I have implemented Summed Area Table (or Integral image) in C++ using OpenMP.
The problem is that the Sequential code is always faster then the Parallel code even changing the number of threads and image sizes.
For example I tried images from (100x100) to (10000x10000) and threads from 1 to 64, but none of the combination is ever faster.
I also tried this code in different machines like:
- Mac OSX 1,4 GHz Intel Core i5 dual core
- Mac OSX 2,3 GHz Intel Core i7 quad core
- Ubuntu 16.04 Intel Xeon E5-2620 2,4 GHz 12 cores
The time has been measured with OpenMP function: omp_get_wtime()
.
For compiling I use: g++ -fopenmp -Wall main.cpp
.
Here is the parallel code:
void transpose(unsigned long *src, unsigned long *dst, const int N, const int M) {
#pragma omp parallel for
for(int n = 0; n<N*M; n++) {
int i = n/N;
int j = n%N;
dst[n] = src[M*j + i];
}
}
unsigned long * integralImageMP(uint8_t*x, int n, int m){
unsigned long * out = new unsigned long[n*m];
unsigned long * rows = new unsigned long[n*m];
#pragma omp parallel for
for (int i = 0; i < n; ++i)
{
rows[i*m] = x[i*m];
for (int j = 1; j < m; ++j)
{
rows[i*m + j] = x[i*m + j] + rows[i*m + j - 1];
}
}
transpose(rows, out, n, m);
#pragma omp parallel for
for (int i = 0; i < n; ++i)
{
rows[i*m] = out[i*m];
for (int j = 1; j < m; ++j)
{
rows[i*m + j] = out[i*m + j] + rows[i*m + j - 1];
}
}
transpose(rows, out, m, n);
delete [] rows;
return out;
}
Here is the sequential code:
unsigned long * integralImage(uint8_t*x, int n, int m){
unsigned long * out = new unsigned long[n*m];
for (int i = 0; i < n; ++i)
{
for (int j = 0; j < m; ++j)
{
unsigned long val = x[i*m + j];
if (i>=1)
{
val += out[(i-1)*m + j];
if (j>=1)
{
val += out[i*m + j - 1] - out[(i-1)*m + j - 1];
}
} else {
if (j>=1)
{
val += out[i*m + j -1];
}
}
out[i*m + j] = val;
}
}
return out;
}
I also tried without the transpose
but it was even slower probably because the cache accesses.

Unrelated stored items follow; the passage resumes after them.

-- the invariant of B's scan: after processing a prefix P (state s = (best, best_n, cur, cur_n)):
-- cur is the maximum of P with cur_n its multiplicity, best realises the maximal multiplicity
-- and is the largest letter doing so
def pvInv (P : List Char) (s : Char × Int × Char × Int) : Prop :=
  (∀ x ∈ P, x ≤ s.2.2.1) ∧ s.2.2.1 ∈ P ∧ s.2.2.2 = (P.count s.2.2.1 : Int) ∧
  s.1 ∈ P ∧ (P.count s.1 : Int) = s.2.1 ∧
  (∀ d ∈ P, (P.count d : Int) ≤ s.2.1) ∧ (∀ d ∈ P, (P.count d : Int) = s.2.1 → d ≤ s.1)

theorem count_append_singleton (P : List Char) (c d : Char) :
    (P ++ [c]).count d = P.count d + (if d = c then 1 else 0) := by
  rcases eq_or_ne d c with rfl | hd
  · simp [List.count_append]
  · simp [List.count_append, hd, Ne.symm hd]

An example of calling code:
int main(int argc, char **argv){
uint8_t* image = //read image from file (gray scale)
int height = //height of the image
int width = //width of the image
double start_omp = omp_get_wtime();
unsigned long* integral_image_parallel = integralImageMP(image, height, width); //parallel
double end_omp = omp_get_wtime();
double time_tot = end_omp - start_omp;
std::cout << time_tot << std::endl;
start_omp = omp_get_wtime();
unsigned long* integral_image_serial = integralImage(image, height, width); //sequential
end_omp = omp_get_wtime();
time_tot = end_omp - start_omp;
std::cout << time_tot << std::endl;
return 0;
}
Each thread is working on a block of rows (maybe an illustration of what each thread is doing can be useful):
Where ColumnSum is done transposing the matrix and repeating RowSum.